La stima di crescita del settore, valutata tra il 2013 e il 2018, è attorno al 12 per cento. Oggi è il quarto mercato dell’America Latina, con un fatturato di circa 1,2 miliardi di dollari. Ma la Colombia potrebbe passare alla terza posizione, con lo sviluppo previsto. Il che, tradotto in cifre, vorrebbe dire che il fatturato del biomedicale potrebbe superare i 2 miliardi nel giro di un paio d’anni. Una crescita che rappresenta un’occasione importante per le aziende italiane, e non a caso il biomedicale è stato scelto come uno dei quattro settori specifici per la missione italiana in America Latina, cominciata ieri a Bogotà e che prevede domani una tappa a Santiago del Cile, organizzata dai ministeri dello Sviluppo e degli Esteri, insieme a Confindustria, Abi, Rete Imprese Italia, Unioncamere, Alleanza delle coop.

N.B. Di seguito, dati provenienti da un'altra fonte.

-- pv_equiv track=rewrite | github.com/cucumber/gherkin | python/gherkin/gherkin_line.py | split_table_cells
-- ===== SOURCE A (Python) =====
-- from collections.abc import Generator
--
-- def split_table_cells(row: str) -> Generator[tuple[str, int]]:
--     """
--     An iterator returning all the table cells in a row with their positions,
--     accounting for escaping.
--     """
--
--     row_iter = iter(row)
--     col = 0
--     start_col = col + 1
--     cell = ""
--     first_cell = True
--     while True:
--         char = next(row_iter, None)
--         col += 1
--         if char == "|":
--             if first_cell:
--                 # First cell (content before the first |) is skipped
--                 first_cell = False
--             else:
--                 yield cell, start_col
--             cell = ""
--             start_col = col + 1
--         elif char == "\\":
--             char = next(row_iter, "")
--             col += 1
--             if char == "n":
--                 cell += "\n"
--             else:
--                 if char not in ["|", "\\"]:
--                     cell += "\\"
--                 cell += char
--         elif char:
--             cell += char
--         else:
--             break
-- ===== SOURCE B (Python) =====
-- def _unescape(s):
--     out = []
--     i = 0
--     n = len(s)
--     while i < n:
--         c = s[i]
--         if c == "\\":
--             if i + 1 < n:
--                 d = s[i + 1]
--                 if d == "n":
--                     out.append("\n")
--                 elif d in ("|", "\\"):
--                     out.append(d)
--                 else:
--                     out.append("\\")
--                     out.append(d)
--                 i += 2
--             else:
--                 out.append("\\")
--                 i += 1
--         else:
--             out.append(c)
--             i += 1
--     return "".join(out)
--
--
-- def split_table_cells(row):
--     # pass 1: positions of unescaped pipes (a '\' skips the following char)
--     pipes = []
--     i = 0
--     n = len(row)
--     while i < n:
--         c = row[i]
--         if c == "\\":
--             i += 2
--         elif c == "|":
--             pipes.append(i)
--             i += 1
--         else:
--             i += 1
--     # pass 2: each cell is the unescaped text between consecutive pipes
--     for a, b in zip(pipes, pipes[1:]):
--         yield _unescape(row[a + 1 : b]), a + 2
-- ===== Notes on version B (the rewrite author's own statement) =====
-- stated objective: alternative
-- what changed: Replaces A's single-pass state machine (col/cell/start_col/first_cell accumulators with inline escape handling) by two independent passes: one scan collecting the positions of unescaped pipes, then an unescape of each raw slice between consecutive pipes.
import Mathlib
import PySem

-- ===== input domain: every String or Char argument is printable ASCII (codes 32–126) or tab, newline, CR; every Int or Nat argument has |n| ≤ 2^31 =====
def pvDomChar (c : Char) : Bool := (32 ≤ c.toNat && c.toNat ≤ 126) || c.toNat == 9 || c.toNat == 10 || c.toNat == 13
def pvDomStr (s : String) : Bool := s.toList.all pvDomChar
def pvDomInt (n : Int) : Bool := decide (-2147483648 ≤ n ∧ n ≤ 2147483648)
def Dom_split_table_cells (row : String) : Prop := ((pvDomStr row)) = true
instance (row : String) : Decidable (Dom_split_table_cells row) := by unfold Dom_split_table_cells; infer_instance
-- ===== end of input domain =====

-- B replaces A's single-pass state machine (col/cell/first_cell accumulators) by two passes:
-- scan once for unescaped-pipe positions, then unescape each raw slice between consecutive pipes (alternative decomposition).

-- ===== PORT A =====
-- one step of A's while-loop: (remaining chars, col, start_col, cell, first_cell); yield = cons
def pvGoA : List Char → Nat → Nat → List Char → Bool → List (String × Int)
  | [], _, _, _, _ => []                    -- char is None: break
  | c :: rest, col, start, cell, first =>
    if c = '|' then
      if first then pvGoA rest (col+1) (col+2) [] false
      else (String.ofList cell, (start : Int)) :: pvGoA rest (col+1) (col+2) [] false
    else if c = '\\' then
      match rest with
      | [] => pvGoA [] (col+2) start (cell ++ ['\\']) first   -- next(row_iter, "") = "": cell += "\\" + ""
      | d :: rest' =>
        if d = 'n' then pvGoA rest' (col+2) start (cell ++ ['\n']) first
        else if d = '|' ∨ d = '\\' then pvGoA rest' (col+2) start (cell ++ [d]) first
        else pvGoA rest' (col+2) start (cell ++ ['\\', d]) first
    else pvGoA rest (col+1) start (cell ++ [c]) first
  termination_by cs _ _ _ _ => cs.length

def split_table_cells (row : String) : List (String × Int) :=
  pvGoA row.toList 0 1 [] true

-- ===== PORT B =====
-- Source B's _unescape, as recursion over the character list
def pvUnescape : List Char → List Char
  | [] => []
  | c :: rest =>
    if c = '\\' then
      match rest with
      | [] => ['\\']
      | d :: rest' =>
        (if d = 'n' then ['\n'] else if d = '|' ∨ d = '\\' then [d] else ['\\', d]) ++ pvUnescape rest'
    else c :: pvUnescape rest
  termination_by cs => cs.length

-- Source B's first pass: indices of unescaped pipes
def pvFindPipes : List Char → Nat → List Nat
  | [], _ => []
  | c :: rest, i =>
    if c = '\\' then
      match rest with
      | [] => []
      | _ :: rest' => pvFindPipes rest' (i+2)
    else if c = '|' then i :: pvFindPipes rest (i+1)
    else pvFindPipes rest (i+1)
  termination_by cs _ => cs.length

def split_table_cells_alt (row : String) : List (String × Int) :=
  let cs := row.toList
  let pipes := pvFindPipes cs 0
  (pipes.zip pipes.tail).map
    (fun ab => (String.ofList (pvUnescape ((cs.drop (ab.1 + 1)).take (ab.2 - ab.1 - 1))), (ab.1 : Int) + 2))

-- ===== PRECONDITION & SPEC =====
def Spec_split_table_cells (row : String) (out : List (String × Int)) : Prop := out = split_table_cells_alt row
instance (row : String) (out : List (String × Int)) : Decidable (Spec_split_table_cells row out) := by unfold Spec_split_table_cells; infer_instance

-- ===== CLAIM (what is proved, stated in full; the proofs are below) =====
def Claim_equal_split_table_cells : Prop := ∀ (row : String), Dom_split_table_cells row → Spec_split_table_cells row (split_table_cells row)

-- ===== LEMMAS AND PROOFS =====

-- position of the first unescaped pipe (proof-only helper)
def pvFirstPipe : List Char → Option Nat
  | [] => none
  | c :: rest =>
    if c = '\\' then
      match rest with
      | [] => none
      | _ :: rest' => (pvFirstPipe rest').map (· + 2)
    else if c = '|' then some 0
    else (pvFirstPipe rest).map (· + 1)

-- the body of split_table_cells_alt, with the pipe list abstracted
def pvMapPairs (cs : List Char) (ps : List Nat) : List (String × Int) :=
  (ps.zip ps.tail).map
    (fun ab => (String.ofList (pvUnescape ((cs.drop (ab.1 + 1)).take (ab.2 - ab.1 - 1))), (ab.1 : Int) + 2))

theorem fp_nil : pvFirstPipe [] = none := rfl
theorem fp_esc_nil : pvFirstPipe ['\\'] = none := by rw [pvFirstPipe.eq_def]; simp
theorem fp_esc (x : Char) (rest : List Char) :
    pvFirstPipe ('\\' :: x :: rest) = (pvFirstPipe rest).map (· + 2) := by
  rw [pvFirstPipe.eq_def]; simp
theorem fp_pipe (rest : List Char) : pvFirstPipe ('|' :: rest) = some 0 := by
  rw [pvFirstPipe.eq_def]; simp
theorem fp_other (c : Char) (rest : List Char) (h1 : ¬ c = '\\') (h2 : ¬ c = '|') :
    pvFirstPipe (c :: rest) = (pvFirstPipe rest).map (· + 1) := by
  rw [pvFirstPipe.eq_def]; simp [h1, h2]

theorem pvFirstPipe_lt (cs : List Char) : ∀ p, pvFirstPipe cs = some p → p < cs.length := by
  fun_induction pvFirstPipe cs <;> intro p hp <;>
    simp_all [Option.map_eq_some_iff] <;>
    (try obtain ⟨q, hq, rfl⟩ := hp) <;> simp_all

theorem goA_nil (col start : Nat) (cell : List Char) (first : Bool) :
    pvGoA [] col start cell first = [] := by rw [pvGoA.eq_def]

theorem ue_nil : pvUnescape [] = [] := by rw [pvUnescape.eq_def]
theorem ue_esc (d : Char) (t : List Char) :
    pvUnescape ('\\' :: d :: t) =
      (if d = 'n' then ['\n'] else if d = '|' ∨ d = '\\' then [d] else ['\\', d]) ++ pvUnescape t := by
  rw [pvUnescape.eq_def]; simp
theorem ue_other (c : Char) (t : List Char) (h : ¬ c = '\\') :
    pvUnescape (c :: t) = c :: pvUnescape t := by
  rw [pvUnescape.eq_def]; simp [h]

theorem fpp_nil (i : Nat) : pvFindPipes [] i = [] := by rw [pvFindPipes.eq_def]

theorem pvFindPipes_eq (cs : List Char) (i : Nat) :
    pvFindPipes cs i =
      match pvFirstPipe cs with
      | none => []
      | some p => (i + p) :: pvFindPipes (cs.drop (p+1)) (i + p + 1) := by
  fun_induction pvFindPipes cs i with
  | case1 => simp [fp_nil]
  | case2 h => simp [fp_esc_nil]
  | case3 i x rest ih =>
    rw [ih]
    cases hfp : pvFirstPipe rest with
    | none => simp [fp_esc, hfp]
    | some q =>
      have h1 : i + (q + 2) = i + 2 + q := by omega
      have h2 : q + 2 + 1 = q + 1 + 1 + 1 := by omega
      simp [fp_esc, hfp, h1, h2, List.drop_succ_cons]
  | case4 rest i hne ih => simp [fp_pipe]
  | case5 c rest i hne1 hne2 ih =>
    rw [ih]
    cases hfp : pvFirstPipe rest with
    | none => simp [fp_other c rest hne1 hne2, hfp]
    | some q =>
      have h1 : i + (q + 1) = i + 1 + q := by omega
      simp [fp_other c rest hne1 hne2, hfp, h1, List.drop_succ_cons]

theorem pvGoA_eq (cs : List Char) (col start : Nat) (cell : List Char) (first : Bool) :
    pvGoA cs col start cell first =
      match pvFirstPipe cs with
      | none => []
      | some p =>
          (if first then [] else [(String.ofList (cell ++ pvUnescape (cs.take p)), (start : Int))]) ++
          pvGoA (cs.drop (p+1)) (col + p + 1) (col + p + 2) [] false := by
  fun_induction pvGoA cs col start cell first with
  | case1 => simp [fp_nil]
  | case2 rest col start cell ih => simp [fp_pipe]
  | case3 rest col start cell first h ih => simp [fp_pipe, h, ue_nil]
  | case4 col start cell first h ih => rw [goA_nil]; simp [fp_esc_nil]
  | case5 col start cell first rest' h ih =>
    rw [ih]
    cases hfp : pvFirstPipe rest' with
    | none => simp [fp_esc, hfp]
    | some q =>
      have h1 : col + (q + 2) = col + 2 + q := by omega
      have h2 : q + 2 = q + 1 + 1 := by omega
      simp [fp_esc, hfp, h1, h2, List.drop_succ_cons, List.take_succ_cons, ue_esc, List.append_assoc]
  | case6 col start cell first d rest' hdn hd h ih =>
    rw [ih]
    cases hfp : pvFirstPipe rest' with
    | none => simp [fp_esc, hfp]
    | some q =>
      have h1 : col + (q + 2) = col + 2 + q := by omega
      have h2 : q + 2 = q + 1 + 1 := by omega
      simp [fp_esc, hfp, h1, h2, List.drop_succ_cons, List.take_succ_cons, ue_esc, hdn, hd]
  | case7 col start cell first d rest' hdn hd h ih =>
    rw [ih]
    cases hfp : pvFirstPipe rest' with
    | none => simp [fp_esc, hfp]
    | some q =>
      have h1 : col + (q + 2) = col + 2 + q := by omega
      have h2 : q + 2 = q + 1 + 1 := by omega
      simp [fp_esc, hfp, h1, h2, List.drop_succ_cons, List.take_succ_cons, ue_esc, hdn, hd]
  | case8 c rest col start cell first hp he ih =>
    rw [ih]
    cases hfp : pvFirstPipe rest with
    | none => simp [fp_other c rest he hp, hfp]
    | some q =>
      have h1 : col + (q + 1) = col + 1 + q := by omega
      simp [fp_other c rest he hp, hfp, h1, List.drop_succ_cons, List.take_succ_cons,
        ue_other c _ he]

theorem mp_single (cs : List Char) (a : Nat) : pvMapPairs cs [a] = [] := rfl
theorem mp_cons (cs : List Char) (a b : Nat) (ps : List Nat) :
    pvMapPairs cs (a :: b :: ps) =
      (String.ofList (pvUnescape ((cs.drop (a + 1)).take (b - a - 1))), (a : Int) + 2) ::
        pvMapPairs cs (b :: ps) := rfl

theorem pvS : ∀ (k : Nat) (cs : List Char) (a : Nat), cs.length - a ≤ k →
    pvGoA (cs.drop (a+1)) (a+1) (a+2) [] false =
      pvMapPairs cs (a :: pvFindPipes (cs.drop (a+1)) (a+1)) := by
  intro k
  induction k with
  | zero =>
    intro cs a hk
    have hd : cs.drop (a+1) = [] := List.drop_eq_nil_of_le (by omega)
    rw [hd, goA_nil, fpp_nil, mp_single]
  | succ k ih =>
    intro cs a hk
    cases hfp : pvFirstPipe (cs.drop (a+1)) with
    | none => rw [pvGoA_eq, pvFindPipes_eq, hfp, mp_single]
    | some p =>
      have hp := pvFirstPipe_lt _ _ hfp
      rw [List.length_drop] at hp
      have hb : cs.length - (a + 1 + p) ≤ k := by omega
      have hdd : (cs.drop (a+1)).drop (p+1) = cs.drop (a + 1 + p + 1) := by
        rw [List.drop_drop]; congr 1
      have hih := ih cs (a + 1 + p) hb
      rw [pvGoA_eq, pvFindPipes_eq, hfp]
      simp only [hdd]
      rw [mp_cons]
      have e2 : a + 1 + p - a - 1 = p := by omega
      rw [e2]
      have e3 : ((a + 2 : Nat) : Int) = (a : Int) + 2 := by push_cast; ring
      simp only [List.nil_append, e3, hih]
      congr 2

theorem pvMain (cs : List Char) :
    pvGoA cs 0 1 [] true = pvMapPairs cs (pvFindPipes cs 0) := by
  rw [pvGoA_eq, pvFindPipes_eq]
  cases hfp : pvFirstPipe cs with
  | none => rfl
  | some p =>
    simp [pvS cs.length cs p (by omega)]

-- ===== VERDICT (by name: the statement is the Claim_ definition above) =====
theorem split_table_cells_spec : Claim_equal_split_table_cells := by
  intro row _
  unfold Spec_split_table_cells split_table_cells split_table_cells_alt
  exact pvMain row.toList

Mercato in crescita opportunità per le pmi italiane
Il mercato colombiano dei dispositivi medici è fortemente dipendente dalle importazioni estere (acquisti che vengono fatti da soggetti privati), specie nei settori a più alta tecnologia; negli ultimi quattro anni gli acquisti sono cresciuti ad un ritmo medio del 15%; a settembre 2014 le importazioni dall’estero erano aumentate di quasi il 15% rispetto ai 12 mesi precedenti. L’Italia si posiziona al decimo posto, con una quota del 2,8 per cento. C’è spazio, quindi, sia per le nostre pmi, arrivate a Bogotà, sia per le grandi.

La scommessa di Esaote
È il caso di Esaote, leader nel mondo, con 1.360 dipendenti, che di fronte a questa prospettiva ha deciso di aumentare la presenza sul mercato colombiano. Ieri a Bogotà è arrivato da Città del Messico Richard Abreu, responsabile dell’azienda italiana per il Messico e l’America Latina del Nord, per partecipare ai btob organizzati tra gli appuntamenti della missione. «Abbiamo già due distributori, ma ne ho incontrati altri. Vogliamo aumentare i canali di vendita, rafforzare la nostra presenza, avere persone qui in Colombia in grado di spiegare bene il valore dei nostri prodotti e delle nostre tecnologie», spiega Abreu. È forte, racconta, la concorrenza dei cinesi e di altri produttori asiatici, che vendono macchinari a basso costo, «ma che rispetto ai nostri sono meno avanzati tecnologicamente».

Accordi in vista per Csm
Alta tecnologie e ricerca è quella del Csm di Roma, il Centro sviluppo materiali, fatturato di circa 30 milioni di euro all’anno, 300 addetti, tra cui 200 ricercatori e 100 tecnici di laboratorio, che opera in particolare nell’acciaio, energia, oil&gas. «Abbiamo incontrato aziende colombiane interessate a collaborazioni nel campo dell’efficienza energetica, prevediamo di chiudere accordi nelle prossime settimane» dice Jean-Claude Morel, consulente dell’azienda.

Spazio alle green technologies
La domanda di energia elettrica è prevista in aumento di circa il 50% entro il 2028, il governo per farvi fronte ha varato un piano di investimenti in infrastrutture per il periodo 2013-2017 del valore di oltre 2 miliardi di dollari. Si punta anche a far crescere le energie rinnovabili, all’efficienza energetica, alle green technologies. E proprio con una legge del maggio 2014 il governo colombiano ha stabilito il quadro giuridico per lo sfruttamento e l’utilizzo delle fonti rinnovabili non convenzionali, proprio con l’obiettivo di favorire le attività di ricerca, lo sviluppo sostenibile, le tecnologie pulite per la produzione di energia.

Tecnologia ad hoc per l’agroindustria
A questi settori, si aggiunge il grande interesse del governo a sviluppare l’agroindustria. Per il comparto agricolo si prevede una crescita del 4% all’anno. Ma c’è bisogno di maggiori tecnologie. Si vuole inserire in questo spazio la Grespan impianti tecnologici, azienda di Treviso che fattura sui 10 milioni di euro, specializzata nella costruzione di impianti per la produzione di mangimi, per lo stoccaggio, pulitura e movimentazione dei cereali per l’industria agroalimentare. I vertici dell’azienda hanno avuto una ventina di incontri con interlocutori locali e contano di tornare a luglio, quando ci sarà una fiera del settore, occasione per poter sondare ancora meglio il mercato.